_Input_:
*** Block opens ***

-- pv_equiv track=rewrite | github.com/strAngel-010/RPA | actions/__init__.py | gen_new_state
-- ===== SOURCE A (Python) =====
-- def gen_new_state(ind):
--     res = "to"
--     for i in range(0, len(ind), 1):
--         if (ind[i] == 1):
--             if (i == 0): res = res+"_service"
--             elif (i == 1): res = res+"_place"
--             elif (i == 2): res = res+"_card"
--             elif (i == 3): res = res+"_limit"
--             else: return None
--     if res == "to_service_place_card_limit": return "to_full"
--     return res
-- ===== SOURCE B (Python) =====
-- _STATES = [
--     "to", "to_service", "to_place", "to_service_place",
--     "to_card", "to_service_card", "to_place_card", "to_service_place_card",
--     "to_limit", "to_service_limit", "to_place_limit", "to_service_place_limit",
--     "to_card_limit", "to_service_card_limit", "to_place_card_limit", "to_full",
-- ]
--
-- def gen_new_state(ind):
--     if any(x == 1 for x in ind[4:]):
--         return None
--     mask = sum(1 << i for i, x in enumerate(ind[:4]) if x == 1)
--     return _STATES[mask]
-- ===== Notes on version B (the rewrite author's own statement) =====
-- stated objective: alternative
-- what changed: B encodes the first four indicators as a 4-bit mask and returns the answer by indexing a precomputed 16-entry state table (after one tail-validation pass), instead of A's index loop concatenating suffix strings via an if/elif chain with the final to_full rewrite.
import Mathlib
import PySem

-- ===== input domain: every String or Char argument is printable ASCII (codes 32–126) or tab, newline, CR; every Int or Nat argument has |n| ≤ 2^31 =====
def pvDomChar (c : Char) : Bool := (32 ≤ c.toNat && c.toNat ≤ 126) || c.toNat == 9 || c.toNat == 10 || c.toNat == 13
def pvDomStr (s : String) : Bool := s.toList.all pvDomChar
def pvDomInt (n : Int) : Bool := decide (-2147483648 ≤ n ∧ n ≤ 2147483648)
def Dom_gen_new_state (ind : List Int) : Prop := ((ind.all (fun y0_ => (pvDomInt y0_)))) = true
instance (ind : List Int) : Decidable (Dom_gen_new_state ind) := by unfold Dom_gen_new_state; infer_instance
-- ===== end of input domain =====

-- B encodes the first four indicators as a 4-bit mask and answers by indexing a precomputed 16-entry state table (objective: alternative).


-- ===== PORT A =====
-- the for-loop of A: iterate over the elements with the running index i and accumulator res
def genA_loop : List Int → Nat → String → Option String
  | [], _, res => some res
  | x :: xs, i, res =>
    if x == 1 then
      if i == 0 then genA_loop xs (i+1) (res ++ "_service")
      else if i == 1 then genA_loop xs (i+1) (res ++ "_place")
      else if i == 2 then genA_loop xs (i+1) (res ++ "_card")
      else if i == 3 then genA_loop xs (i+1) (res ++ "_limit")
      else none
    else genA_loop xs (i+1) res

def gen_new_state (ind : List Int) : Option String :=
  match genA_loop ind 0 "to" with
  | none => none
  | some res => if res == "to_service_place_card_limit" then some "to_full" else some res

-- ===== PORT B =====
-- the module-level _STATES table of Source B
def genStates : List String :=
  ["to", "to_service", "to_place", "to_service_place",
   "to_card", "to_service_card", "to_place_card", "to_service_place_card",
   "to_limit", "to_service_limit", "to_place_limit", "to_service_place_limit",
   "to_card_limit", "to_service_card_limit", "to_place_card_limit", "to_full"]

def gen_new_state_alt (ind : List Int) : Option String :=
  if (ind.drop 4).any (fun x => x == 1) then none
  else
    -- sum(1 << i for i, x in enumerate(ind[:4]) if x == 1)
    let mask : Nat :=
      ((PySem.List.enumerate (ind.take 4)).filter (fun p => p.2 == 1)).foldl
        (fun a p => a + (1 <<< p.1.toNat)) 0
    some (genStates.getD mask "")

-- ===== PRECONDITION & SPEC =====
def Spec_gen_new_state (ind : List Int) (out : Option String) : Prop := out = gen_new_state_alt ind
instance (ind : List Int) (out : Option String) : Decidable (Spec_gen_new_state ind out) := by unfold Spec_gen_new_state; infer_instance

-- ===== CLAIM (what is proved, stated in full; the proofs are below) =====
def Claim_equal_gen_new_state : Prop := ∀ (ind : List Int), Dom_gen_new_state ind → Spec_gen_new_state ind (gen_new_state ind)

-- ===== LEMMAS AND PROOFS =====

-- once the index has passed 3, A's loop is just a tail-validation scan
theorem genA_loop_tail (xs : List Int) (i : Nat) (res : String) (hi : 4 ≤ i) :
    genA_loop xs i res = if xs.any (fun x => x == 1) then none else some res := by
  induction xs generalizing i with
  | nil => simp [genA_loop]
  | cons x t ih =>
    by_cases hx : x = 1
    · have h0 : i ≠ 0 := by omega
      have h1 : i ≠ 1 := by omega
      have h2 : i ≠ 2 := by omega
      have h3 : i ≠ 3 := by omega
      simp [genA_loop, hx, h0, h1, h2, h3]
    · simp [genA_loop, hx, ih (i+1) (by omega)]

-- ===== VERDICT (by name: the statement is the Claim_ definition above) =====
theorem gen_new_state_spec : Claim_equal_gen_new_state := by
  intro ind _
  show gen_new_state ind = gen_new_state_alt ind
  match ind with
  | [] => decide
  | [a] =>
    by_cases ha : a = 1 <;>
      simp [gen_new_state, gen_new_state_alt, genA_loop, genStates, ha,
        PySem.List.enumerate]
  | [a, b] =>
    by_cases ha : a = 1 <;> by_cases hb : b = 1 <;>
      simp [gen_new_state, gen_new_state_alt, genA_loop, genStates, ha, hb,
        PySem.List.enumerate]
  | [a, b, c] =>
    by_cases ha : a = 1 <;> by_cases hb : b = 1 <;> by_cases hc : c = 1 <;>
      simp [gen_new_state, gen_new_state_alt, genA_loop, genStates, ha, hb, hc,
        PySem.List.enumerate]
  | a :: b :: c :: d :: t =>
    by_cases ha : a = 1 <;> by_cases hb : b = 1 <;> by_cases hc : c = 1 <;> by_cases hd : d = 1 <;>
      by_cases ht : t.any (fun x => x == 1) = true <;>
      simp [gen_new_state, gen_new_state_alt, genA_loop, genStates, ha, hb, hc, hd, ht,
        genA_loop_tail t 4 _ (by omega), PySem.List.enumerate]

*** Block closes ***
*** Block opens ***

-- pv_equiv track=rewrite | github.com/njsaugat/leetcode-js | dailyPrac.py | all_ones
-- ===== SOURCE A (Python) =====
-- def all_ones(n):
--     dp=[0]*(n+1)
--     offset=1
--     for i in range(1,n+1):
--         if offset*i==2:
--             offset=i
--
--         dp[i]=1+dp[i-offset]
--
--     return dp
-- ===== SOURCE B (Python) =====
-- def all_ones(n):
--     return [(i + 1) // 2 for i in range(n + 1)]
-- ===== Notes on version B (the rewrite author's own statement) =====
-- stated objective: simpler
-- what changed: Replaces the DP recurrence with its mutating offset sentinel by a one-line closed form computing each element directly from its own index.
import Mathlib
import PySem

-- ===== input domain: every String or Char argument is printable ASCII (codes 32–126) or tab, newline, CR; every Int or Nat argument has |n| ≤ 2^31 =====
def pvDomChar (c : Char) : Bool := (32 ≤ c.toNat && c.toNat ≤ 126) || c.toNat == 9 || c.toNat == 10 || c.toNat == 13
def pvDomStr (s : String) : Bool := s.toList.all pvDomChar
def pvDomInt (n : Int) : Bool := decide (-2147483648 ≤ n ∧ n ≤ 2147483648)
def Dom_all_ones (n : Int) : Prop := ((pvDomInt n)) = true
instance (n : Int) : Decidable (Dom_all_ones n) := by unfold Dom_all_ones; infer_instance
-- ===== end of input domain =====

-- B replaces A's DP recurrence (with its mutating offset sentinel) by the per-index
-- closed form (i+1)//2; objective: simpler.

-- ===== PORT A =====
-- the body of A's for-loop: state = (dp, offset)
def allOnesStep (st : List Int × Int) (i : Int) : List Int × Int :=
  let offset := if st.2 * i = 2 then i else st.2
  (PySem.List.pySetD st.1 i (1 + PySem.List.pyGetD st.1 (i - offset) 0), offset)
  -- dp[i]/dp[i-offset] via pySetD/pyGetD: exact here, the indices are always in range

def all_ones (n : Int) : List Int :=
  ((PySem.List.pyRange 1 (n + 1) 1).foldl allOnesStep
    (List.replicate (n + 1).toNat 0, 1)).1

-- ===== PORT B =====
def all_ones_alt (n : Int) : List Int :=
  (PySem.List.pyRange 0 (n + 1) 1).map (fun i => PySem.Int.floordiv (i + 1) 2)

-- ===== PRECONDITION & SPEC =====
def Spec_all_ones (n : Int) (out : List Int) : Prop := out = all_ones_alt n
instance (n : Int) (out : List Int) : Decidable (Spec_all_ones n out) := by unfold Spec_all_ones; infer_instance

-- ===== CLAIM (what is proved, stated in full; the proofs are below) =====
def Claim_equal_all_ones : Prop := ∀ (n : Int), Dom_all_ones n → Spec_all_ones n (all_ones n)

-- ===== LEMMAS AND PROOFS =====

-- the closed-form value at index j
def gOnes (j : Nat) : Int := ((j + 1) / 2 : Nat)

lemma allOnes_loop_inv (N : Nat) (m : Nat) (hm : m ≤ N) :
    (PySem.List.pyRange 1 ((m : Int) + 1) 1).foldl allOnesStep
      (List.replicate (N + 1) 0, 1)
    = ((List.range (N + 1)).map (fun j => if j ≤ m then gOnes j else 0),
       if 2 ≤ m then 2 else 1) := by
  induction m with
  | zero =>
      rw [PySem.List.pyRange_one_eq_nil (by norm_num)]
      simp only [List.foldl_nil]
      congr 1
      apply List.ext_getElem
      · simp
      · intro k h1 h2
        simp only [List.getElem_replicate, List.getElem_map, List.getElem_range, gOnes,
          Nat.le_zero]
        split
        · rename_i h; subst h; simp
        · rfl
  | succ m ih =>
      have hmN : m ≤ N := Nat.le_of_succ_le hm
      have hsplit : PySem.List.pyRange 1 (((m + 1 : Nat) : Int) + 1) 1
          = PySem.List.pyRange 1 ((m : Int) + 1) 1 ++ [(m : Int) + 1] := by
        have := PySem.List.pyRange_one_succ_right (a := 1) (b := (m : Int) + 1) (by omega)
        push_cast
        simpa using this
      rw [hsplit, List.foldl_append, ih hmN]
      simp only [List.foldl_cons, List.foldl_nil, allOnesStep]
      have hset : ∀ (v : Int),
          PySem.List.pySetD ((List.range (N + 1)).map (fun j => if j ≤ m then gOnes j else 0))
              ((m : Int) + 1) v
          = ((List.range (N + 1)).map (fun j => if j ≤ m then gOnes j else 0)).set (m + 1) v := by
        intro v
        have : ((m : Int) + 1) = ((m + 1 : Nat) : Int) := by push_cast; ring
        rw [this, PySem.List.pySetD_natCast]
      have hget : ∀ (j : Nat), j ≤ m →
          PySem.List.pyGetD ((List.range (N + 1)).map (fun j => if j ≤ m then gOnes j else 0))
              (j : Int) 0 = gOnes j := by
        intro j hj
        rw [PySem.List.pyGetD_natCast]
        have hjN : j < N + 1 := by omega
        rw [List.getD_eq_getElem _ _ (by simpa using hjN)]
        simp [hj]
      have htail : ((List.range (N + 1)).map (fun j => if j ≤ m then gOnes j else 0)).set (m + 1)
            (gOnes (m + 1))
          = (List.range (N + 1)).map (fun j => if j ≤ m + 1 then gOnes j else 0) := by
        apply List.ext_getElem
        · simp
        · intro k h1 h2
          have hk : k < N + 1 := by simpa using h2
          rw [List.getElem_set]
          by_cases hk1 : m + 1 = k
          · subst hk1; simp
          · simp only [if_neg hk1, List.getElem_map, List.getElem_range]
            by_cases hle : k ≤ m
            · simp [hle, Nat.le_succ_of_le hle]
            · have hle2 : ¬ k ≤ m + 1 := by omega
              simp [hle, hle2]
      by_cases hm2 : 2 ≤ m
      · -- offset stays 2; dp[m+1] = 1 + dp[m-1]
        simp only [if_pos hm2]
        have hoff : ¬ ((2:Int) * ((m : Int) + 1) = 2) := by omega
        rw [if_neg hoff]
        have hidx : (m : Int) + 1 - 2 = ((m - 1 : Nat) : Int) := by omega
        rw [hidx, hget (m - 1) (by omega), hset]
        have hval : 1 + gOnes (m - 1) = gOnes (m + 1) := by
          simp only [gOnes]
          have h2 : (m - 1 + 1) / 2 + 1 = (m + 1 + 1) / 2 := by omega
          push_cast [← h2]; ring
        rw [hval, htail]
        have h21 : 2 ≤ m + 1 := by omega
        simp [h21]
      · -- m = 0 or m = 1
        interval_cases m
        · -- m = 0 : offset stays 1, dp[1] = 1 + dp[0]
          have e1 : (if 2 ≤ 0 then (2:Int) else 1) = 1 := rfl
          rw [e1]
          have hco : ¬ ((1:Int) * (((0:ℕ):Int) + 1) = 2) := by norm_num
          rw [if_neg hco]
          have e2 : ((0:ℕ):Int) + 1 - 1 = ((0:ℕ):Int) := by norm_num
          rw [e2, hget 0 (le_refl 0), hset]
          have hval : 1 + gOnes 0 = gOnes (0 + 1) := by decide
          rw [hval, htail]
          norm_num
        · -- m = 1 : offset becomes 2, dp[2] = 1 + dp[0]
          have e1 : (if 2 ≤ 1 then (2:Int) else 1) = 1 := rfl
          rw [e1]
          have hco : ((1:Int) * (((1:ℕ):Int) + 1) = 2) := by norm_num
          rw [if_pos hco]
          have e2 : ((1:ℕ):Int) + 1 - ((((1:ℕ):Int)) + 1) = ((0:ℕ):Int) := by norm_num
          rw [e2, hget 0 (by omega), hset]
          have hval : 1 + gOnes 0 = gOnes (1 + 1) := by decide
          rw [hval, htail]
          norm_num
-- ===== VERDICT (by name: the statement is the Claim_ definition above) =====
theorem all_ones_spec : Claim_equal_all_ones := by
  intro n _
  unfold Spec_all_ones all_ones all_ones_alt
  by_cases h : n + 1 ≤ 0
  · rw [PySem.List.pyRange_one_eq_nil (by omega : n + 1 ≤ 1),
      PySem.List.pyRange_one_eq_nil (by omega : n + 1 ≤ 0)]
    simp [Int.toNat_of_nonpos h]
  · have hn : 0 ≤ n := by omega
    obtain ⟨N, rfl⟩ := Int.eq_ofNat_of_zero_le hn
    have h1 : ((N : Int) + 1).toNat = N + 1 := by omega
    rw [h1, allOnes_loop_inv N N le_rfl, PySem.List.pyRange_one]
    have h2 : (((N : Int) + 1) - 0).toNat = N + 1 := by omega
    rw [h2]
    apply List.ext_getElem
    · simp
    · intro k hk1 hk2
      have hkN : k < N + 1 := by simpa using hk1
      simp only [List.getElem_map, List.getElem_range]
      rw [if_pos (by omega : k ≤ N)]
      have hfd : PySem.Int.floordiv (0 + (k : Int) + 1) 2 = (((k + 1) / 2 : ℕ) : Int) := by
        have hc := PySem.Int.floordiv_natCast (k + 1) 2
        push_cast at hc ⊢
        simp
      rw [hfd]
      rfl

*** Block closes ***

_Work required_: The range runs from the line above containing "-- pv_equiv track=rewrite | github.com/strAngel-010/RPA" to the line containing "(i == 1): res", inclusive. Restate those lines word for word and no others.

_Solution for this task_:
-- pv_equiv track=rewrite | github.com/strAngel-010/RPA | actions/__init__.py | gen_new_state
-- ===== SOURCE A (Python) =====
-- def gen_new_state(ind):
--     res = "to"
--     for i in range(0, len(ind), 1):
--         if (ind[i] == 1):
--             if (i == 0): res = res+"_service"
--             elif (i == 1): res = res+"_place"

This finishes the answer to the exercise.